> _REQUIRED ACTION_
Tally up the lines in the material where the word "getD" appears, then give the total and nothing else.

· · ·

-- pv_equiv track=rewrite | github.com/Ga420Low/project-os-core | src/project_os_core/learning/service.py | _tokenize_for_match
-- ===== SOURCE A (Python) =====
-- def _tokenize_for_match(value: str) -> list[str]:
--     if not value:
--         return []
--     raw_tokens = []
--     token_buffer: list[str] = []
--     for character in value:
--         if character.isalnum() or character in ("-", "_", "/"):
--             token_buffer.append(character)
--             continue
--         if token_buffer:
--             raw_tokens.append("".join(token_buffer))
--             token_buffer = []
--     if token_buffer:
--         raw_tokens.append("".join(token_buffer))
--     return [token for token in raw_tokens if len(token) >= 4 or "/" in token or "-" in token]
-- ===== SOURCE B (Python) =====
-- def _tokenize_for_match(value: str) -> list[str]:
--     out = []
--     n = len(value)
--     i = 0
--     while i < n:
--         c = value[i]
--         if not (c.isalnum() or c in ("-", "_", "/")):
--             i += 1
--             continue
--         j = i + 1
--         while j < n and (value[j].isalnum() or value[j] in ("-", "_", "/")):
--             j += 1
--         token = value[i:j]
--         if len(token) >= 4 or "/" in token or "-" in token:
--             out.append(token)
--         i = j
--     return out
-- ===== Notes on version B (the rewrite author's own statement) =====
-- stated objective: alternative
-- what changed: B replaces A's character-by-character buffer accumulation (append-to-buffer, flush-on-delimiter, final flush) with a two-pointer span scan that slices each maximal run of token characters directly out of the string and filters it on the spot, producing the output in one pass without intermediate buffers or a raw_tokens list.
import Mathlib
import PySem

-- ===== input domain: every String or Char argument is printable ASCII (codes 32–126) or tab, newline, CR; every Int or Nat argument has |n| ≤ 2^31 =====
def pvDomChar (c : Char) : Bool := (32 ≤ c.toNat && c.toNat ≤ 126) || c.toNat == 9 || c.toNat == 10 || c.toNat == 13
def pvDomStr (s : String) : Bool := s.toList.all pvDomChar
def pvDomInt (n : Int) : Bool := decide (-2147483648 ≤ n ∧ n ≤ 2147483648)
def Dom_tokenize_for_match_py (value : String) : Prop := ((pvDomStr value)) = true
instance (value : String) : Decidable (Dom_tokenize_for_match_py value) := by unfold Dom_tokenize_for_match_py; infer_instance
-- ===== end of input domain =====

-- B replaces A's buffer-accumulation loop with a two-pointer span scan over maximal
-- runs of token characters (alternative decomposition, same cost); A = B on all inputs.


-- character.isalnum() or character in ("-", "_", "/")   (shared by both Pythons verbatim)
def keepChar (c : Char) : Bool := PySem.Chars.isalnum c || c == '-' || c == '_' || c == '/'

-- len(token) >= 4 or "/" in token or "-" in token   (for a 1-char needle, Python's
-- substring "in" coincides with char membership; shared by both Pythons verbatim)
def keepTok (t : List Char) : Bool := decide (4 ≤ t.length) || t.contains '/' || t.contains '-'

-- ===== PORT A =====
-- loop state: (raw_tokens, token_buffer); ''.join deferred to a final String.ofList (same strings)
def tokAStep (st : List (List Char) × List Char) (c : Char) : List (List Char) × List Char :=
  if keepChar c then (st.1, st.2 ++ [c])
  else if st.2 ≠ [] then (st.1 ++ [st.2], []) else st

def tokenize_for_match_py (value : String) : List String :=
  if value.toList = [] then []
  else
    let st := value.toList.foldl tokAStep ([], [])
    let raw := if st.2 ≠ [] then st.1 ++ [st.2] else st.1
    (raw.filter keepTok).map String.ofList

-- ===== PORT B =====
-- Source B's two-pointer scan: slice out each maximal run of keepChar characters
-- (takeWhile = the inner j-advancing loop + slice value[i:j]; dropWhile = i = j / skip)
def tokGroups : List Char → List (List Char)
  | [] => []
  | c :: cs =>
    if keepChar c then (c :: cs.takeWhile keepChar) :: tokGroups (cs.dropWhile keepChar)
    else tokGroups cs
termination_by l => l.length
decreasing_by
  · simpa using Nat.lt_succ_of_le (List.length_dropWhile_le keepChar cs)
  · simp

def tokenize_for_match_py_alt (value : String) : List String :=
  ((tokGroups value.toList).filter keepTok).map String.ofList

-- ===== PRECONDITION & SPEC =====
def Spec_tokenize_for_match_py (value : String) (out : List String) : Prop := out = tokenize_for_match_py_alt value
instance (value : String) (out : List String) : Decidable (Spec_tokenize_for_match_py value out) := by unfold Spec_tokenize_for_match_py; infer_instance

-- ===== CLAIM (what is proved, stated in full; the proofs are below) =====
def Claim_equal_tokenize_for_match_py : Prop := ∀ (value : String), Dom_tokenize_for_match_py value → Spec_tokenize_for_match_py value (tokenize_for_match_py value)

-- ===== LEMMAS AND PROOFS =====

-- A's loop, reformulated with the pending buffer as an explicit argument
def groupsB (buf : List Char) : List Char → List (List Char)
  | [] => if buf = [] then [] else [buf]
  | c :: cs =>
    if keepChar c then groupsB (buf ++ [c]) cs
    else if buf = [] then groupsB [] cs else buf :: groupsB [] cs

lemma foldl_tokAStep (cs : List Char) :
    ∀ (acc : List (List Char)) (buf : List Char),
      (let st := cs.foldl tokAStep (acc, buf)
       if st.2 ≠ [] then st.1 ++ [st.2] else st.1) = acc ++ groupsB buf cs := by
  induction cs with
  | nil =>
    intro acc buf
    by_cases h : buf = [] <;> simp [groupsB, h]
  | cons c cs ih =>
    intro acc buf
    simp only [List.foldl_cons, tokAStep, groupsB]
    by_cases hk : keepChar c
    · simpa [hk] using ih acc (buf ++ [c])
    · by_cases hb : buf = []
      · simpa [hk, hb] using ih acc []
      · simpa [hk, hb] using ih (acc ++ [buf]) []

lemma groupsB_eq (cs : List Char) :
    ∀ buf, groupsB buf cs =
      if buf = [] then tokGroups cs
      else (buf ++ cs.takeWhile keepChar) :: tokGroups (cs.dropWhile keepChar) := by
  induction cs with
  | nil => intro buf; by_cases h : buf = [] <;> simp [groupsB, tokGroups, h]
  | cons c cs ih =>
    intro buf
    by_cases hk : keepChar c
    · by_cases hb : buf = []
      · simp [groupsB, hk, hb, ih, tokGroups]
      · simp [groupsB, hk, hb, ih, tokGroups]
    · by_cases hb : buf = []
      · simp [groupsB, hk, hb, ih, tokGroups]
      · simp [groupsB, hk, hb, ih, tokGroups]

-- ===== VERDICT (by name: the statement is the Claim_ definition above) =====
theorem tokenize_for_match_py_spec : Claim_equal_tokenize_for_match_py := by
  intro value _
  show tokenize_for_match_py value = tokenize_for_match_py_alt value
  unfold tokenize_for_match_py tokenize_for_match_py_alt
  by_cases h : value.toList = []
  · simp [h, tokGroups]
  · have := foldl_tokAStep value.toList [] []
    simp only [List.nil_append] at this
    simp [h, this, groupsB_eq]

· · ·

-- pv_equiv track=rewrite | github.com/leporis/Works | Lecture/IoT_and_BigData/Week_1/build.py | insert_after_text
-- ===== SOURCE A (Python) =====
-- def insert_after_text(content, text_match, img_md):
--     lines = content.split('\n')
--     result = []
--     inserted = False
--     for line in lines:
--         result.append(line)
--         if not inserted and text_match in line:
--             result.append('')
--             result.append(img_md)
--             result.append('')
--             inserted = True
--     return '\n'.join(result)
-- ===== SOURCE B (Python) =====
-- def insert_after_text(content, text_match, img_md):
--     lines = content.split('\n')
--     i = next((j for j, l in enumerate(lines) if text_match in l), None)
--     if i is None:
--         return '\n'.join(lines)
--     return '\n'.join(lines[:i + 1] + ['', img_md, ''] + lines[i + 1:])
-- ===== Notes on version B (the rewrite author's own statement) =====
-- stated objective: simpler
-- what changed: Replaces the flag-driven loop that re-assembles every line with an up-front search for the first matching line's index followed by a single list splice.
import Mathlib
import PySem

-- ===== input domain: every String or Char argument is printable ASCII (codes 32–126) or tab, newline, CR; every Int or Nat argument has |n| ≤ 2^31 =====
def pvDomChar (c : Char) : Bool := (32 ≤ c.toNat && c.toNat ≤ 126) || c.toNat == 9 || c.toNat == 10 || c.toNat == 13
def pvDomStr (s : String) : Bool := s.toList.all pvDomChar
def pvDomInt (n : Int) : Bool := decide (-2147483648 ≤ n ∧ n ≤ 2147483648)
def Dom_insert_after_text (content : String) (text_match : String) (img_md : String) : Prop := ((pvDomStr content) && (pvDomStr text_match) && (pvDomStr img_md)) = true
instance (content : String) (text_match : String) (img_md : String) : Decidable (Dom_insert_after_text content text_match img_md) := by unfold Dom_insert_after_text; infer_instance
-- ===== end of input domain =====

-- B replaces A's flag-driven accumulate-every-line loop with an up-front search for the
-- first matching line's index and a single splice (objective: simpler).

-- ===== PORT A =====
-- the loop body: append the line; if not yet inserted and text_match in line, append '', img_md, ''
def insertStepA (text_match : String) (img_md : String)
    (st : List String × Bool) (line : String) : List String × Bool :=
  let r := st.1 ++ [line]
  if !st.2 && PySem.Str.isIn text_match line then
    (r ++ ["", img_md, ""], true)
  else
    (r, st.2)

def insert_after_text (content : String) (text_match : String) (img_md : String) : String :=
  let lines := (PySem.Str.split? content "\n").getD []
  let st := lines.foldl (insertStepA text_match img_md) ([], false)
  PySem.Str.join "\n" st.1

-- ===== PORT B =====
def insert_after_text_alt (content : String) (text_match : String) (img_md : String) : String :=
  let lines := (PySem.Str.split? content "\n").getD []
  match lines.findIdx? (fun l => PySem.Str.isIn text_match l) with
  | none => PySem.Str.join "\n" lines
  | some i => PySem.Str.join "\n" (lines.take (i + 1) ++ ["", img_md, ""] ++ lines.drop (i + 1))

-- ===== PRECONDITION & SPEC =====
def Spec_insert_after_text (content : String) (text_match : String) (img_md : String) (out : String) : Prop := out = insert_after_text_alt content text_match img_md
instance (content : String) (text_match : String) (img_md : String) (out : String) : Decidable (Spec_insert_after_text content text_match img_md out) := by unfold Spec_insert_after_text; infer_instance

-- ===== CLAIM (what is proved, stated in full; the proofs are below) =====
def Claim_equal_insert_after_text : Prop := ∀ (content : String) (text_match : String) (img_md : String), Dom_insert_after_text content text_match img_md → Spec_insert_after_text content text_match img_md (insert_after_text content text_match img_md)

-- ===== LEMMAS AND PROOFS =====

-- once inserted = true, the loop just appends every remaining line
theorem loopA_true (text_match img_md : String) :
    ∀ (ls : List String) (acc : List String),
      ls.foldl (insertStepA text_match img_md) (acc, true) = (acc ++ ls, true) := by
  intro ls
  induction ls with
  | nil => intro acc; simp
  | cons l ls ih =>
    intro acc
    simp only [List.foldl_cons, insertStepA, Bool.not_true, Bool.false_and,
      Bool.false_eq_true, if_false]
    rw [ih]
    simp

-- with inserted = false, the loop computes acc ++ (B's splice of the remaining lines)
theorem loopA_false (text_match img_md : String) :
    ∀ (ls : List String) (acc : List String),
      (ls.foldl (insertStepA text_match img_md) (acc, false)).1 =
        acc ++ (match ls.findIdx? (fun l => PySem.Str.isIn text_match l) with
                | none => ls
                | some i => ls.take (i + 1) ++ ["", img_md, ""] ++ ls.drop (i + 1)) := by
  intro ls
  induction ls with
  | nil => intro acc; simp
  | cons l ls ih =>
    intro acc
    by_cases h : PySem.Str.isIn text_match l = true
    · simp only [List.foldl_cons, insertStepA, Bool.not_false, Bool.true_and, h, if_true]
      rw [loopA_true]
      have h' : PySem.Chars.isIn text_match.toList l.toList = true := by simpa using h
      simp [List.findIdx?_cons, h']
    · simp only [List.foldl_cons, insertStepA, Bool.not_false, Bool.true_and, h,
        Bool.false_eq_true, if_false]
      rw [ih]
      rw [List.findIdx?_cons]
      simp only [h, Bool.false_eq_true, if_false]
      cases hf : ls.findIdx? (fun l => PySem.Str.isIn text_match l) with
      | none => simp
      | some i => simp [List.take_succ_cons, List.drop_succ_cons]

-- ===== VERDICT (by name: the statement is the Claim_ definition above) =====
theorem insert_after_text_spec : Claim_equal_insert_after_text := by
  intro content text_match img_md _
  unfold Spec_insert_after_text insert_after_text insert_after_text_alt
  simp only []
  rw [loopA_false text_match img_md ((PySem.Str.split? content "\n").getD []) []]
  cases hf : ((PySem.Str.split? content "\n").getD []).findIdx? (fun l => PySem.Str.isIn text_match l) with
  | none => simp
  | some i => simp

· · ·

> _WRITTEN REPLY_
4